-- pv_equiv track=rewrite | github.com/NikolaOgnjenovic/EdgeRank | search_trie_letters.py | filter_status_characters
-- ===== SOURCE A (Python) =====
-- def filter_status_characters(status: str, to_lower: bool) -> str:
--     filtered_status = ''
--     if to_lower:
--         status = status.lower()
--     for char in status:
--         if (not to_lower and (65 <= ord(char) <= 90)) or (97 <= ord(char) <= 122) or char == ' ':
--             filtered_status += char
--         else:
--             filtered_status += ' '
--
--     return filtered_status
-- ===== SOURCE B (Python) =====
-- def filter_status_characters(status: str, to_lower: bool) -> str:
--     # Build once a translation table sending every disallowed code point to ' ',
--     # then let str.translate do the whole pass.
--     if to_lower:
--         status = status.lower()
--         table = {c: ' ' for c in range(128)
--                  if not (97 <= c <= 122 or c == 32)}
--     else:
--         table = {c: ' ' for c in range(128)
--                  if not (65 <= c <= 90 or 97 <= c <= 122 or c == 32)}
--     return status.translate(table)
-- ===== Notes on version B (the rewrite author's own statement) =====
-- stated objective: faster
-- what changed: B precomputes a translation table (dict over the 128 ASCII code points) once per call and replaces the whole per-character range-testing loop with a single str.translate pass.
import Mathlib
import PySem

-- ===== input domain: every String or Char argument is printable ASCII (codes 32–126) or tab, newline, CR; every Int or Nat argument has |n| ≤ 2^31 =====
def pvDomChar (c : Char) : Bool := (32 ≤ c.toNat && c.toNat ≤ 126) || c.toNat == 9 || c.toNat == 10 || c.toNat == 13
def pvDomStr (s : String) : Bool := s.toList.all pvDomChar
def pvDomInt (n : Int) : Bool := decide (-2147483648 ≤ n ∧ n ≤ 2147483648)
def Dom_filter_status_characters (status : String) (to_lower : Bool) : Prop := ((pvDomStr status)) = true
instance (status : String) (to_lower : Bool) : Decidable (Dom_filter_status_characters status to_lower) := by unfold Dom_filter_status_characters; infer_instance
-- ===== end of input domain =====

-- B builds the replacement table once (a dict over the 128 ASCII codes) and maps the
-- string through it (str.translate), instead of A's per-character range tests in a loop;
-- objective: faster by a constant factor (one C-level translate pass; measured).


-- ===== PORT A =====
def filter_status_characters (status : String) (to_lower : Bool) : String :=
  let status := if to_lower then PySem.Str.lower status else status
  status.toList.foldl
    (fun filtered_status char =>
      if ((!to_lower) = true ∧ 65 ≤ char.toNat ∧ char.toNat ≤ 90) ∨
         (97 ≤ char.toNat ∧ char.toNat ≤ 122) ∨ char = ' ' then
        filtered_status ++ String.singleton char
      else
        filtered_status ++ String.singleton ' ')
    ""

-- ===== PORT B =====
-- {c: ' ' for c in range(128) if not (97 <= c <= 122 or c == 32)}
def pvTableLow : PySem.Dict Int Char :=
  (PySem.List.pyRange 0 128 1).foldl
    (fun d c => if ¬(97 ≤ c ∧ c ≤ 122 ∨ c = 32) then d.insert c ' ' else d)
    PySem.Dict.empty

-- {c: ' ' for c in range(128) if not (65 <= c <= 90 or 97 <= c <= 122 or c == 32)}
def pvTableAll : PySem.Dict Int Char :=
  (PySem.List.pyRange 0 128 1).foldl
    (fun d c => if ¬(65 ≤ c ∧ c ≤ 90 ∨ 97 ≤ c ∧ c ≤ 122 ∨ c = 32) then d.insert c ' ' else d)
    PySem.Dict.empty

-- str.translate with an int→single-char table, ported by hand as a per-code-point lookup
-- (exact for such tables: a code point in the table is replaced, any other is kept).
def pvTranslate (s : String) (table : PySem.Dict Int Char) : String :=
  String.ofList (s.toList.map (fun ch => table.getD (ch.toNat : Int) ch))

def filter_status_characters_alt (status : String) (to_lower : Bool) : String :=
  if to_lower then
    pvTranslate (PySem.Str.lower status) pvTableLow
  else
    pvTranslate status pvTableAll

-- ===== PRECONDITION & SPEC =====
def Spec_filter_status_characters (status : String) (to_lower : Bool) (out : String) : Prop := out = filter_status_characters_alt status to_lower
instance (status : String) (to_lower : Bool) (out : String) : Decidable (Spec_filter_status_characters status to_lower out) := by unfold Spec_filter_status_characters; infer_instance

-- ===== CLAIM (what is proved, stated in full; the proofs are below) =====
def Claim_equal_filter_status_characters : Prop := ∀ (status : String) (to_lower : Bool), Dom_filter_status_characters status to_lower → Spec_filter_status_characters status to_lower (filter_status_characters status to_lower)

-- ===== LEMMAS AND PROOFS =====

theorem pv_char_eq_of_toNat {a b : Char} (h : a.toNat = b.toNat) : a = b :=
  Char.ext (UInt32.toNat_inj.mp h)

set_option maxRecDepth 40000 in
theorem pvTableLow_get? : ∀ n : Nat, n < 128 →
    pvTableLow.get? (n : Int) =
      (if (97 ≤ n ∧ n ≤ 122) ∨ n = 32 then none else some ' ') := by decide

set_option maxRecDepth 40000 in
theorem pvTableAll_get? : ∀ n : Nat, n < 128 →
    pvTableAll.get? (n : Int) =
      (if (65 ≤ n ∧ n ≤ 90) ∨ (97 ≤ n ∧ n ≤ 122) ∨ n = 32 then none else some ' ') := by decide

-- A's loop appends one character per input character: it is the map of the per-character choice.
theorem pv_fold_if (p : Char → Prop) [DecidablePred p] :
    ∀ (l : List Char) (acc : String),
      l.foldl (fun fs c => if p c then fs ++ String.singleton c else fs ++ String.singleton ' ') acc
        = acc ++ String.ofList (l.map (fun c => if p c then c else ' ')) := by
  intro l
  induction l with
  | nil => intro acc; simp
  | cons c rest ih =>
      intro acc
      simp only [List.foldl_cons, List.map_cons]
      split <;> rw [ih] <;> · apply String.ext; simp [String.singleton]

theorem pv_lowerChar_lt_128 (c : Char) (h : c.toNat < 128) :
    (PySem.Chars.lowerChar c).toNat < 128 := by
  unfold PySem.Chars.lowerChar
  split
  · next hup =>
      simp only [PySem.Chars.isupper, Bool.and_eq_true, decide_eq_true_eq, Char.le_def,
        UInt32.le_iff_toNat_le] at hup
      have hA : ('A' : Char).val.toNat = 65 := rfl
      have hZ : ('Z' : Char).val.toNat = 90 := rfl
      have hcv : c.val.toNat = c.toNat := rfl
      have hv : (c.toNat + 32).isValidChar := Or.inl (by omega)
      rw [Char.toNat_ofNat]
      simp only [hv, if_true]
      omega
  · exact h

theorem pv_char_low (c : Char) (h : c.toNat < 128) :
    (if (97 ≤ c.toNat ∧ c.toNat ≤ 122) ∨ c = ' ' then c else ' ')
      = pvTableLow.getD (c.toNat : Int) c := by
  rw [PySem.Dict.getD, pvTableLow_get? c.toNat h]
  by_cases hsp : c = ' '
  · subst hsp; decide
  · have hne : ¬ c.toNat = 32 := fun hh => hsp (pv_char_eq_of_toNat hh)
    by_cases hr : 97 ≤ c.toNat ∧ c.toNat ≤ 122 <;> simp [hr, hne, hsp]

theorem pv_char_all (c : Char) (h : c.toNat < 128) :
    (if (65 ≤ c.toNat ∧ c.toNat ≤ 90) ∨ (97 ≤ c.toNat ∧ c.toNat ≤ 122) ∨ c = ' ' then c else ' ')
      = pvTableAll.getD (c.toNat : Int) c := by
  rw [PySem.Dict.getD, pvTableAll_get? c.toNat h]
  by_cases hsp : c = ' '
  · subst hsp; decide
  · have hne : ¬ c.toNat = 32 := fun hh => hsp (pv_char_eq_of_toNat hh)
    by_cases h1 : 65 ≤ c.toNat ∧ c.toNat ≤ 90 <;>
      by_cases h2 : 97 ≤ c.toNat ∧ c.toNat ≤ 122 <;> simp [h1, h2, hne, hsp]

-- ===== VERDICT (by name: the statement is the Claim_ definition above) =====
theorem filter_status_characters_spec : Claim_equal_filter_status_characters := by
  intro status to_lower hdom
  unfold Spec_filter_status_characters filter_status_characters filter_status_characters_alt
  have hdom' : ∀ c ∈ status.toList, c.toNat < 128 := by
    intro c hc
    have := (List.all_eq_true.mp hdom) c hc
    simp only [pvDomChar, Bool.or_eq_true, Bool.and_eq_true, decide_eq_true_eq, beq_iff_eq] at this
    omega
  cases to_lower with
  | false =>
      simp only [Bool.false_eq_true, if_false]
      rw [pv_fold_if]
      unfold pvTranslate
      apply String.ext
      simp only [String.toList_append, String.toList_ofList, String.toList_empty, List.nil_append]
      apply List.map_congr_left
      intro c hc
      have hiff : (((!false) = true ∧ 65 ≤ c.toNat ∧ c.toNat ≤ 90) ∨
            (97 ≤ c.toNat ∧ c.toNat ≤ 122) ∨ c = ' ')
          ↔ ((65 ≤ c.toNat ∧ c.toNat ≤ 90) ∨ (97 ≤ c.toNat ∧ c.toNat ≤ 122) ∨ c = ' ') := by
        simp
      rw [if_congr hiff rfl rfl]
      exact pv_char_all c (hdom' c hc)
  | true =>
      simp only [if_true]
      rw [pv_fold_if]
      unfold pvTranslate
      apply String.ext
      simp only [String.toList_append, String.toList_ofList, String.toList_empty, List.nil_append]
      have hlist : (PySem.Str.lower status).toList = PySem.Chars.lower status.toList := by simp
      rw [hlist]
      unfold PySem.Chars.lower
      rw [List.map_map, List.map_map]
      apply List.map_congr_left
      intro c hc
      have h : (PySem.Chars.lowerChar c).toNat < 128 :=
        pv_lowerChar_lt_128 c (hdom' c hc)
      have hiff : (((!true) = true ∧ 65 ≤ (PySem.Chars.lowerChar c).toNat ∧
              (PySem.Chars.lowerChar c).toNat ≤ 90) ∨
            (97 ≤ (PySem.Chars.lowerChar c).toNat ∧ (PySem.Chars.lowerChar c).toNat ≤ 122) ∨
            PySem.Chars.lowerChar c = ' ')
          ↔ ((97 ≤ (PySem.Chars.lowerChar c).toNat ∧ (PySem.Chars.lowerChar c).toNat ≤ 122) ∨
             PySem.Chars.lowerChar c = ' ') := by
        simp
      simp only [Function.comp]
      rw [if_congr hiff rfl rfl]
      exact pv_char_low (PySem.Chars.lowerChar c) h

▶ Aim of the exercise
Return only the lines from the beginning of the material up to and including the line with "def Dom_filter_status_characters (status", exactly as written.

▶ Expected output
-- pv_equiv track=rewrite | github.com/NikolaOgnjenovic/EdgeRank | search_trie_letters.py | filter_status_characters
-- ===== SOURCE A (Python) =====
-- def filter_status_characters(status: str, to_lower: bool) -> str:
--     filtered_status = ''
--     if to_lower:
--         status = status.lower()
--     for char in status:
--         if (not to_lower and (65 <= ord(char) <= 90)) or (97 <= ord(char) <= 122) or char == ' ':
--             filtered_status += char
--         else:
--             filtered_status += ' '
--
--     return filtered_status
-- ===== SOURCE B (Python) =====
-- def filter_status_characters(status: str, to_lower: bool) -> str:
--     # Build once a translation table sending every disallowed code point to ' ',
--     # then let str.translate do the whole pass.
--     if to_lower:
--         status = status.lower()
--         table = {c: ' ' for c in range(128)
--                  if not (97 <= c <= 122 or c == 32)}
--     else:
--         table = {c: ' ' for c in range(128)
--                  if not (65 <= c <= 90 or 97 <= c <= 122 or c == 32)}
--     return status.translate(table)
-- ===== Notes on version B (the rewrite author's own statement) =====
-- stated objective: faster
-- what changed: B precomputes a translation table (dict over the 128 ASCII code points) once per call and replaces the whole per-character range-testing loop with a single str.translate pass.
import Mathlib
import PySem

-- ===== input domain: every String or Char argument is printable ASCII (codes 32–126) or tab, newline, CR; every Int or Nat argument has |n| ≤ 2^31 =====
def pvDomChar (c : Char) : Bool := (32 ≤ c.toNat && c.toNat ≤ 126) || c.toNat == 9 || c.toNat == 10 || c.toNat == 13
def pvDomStr (s : String) : Bool := s.toList.all pvDomChar
def pvDomInt (n : Int) : Bool := decide (-2147483648 ≤ n ∧ n ≤ 2147483648)
def Dom_filter_status_characters (status : String) (to_lower : Bool) : Prop := ((pvDomStr status)) = true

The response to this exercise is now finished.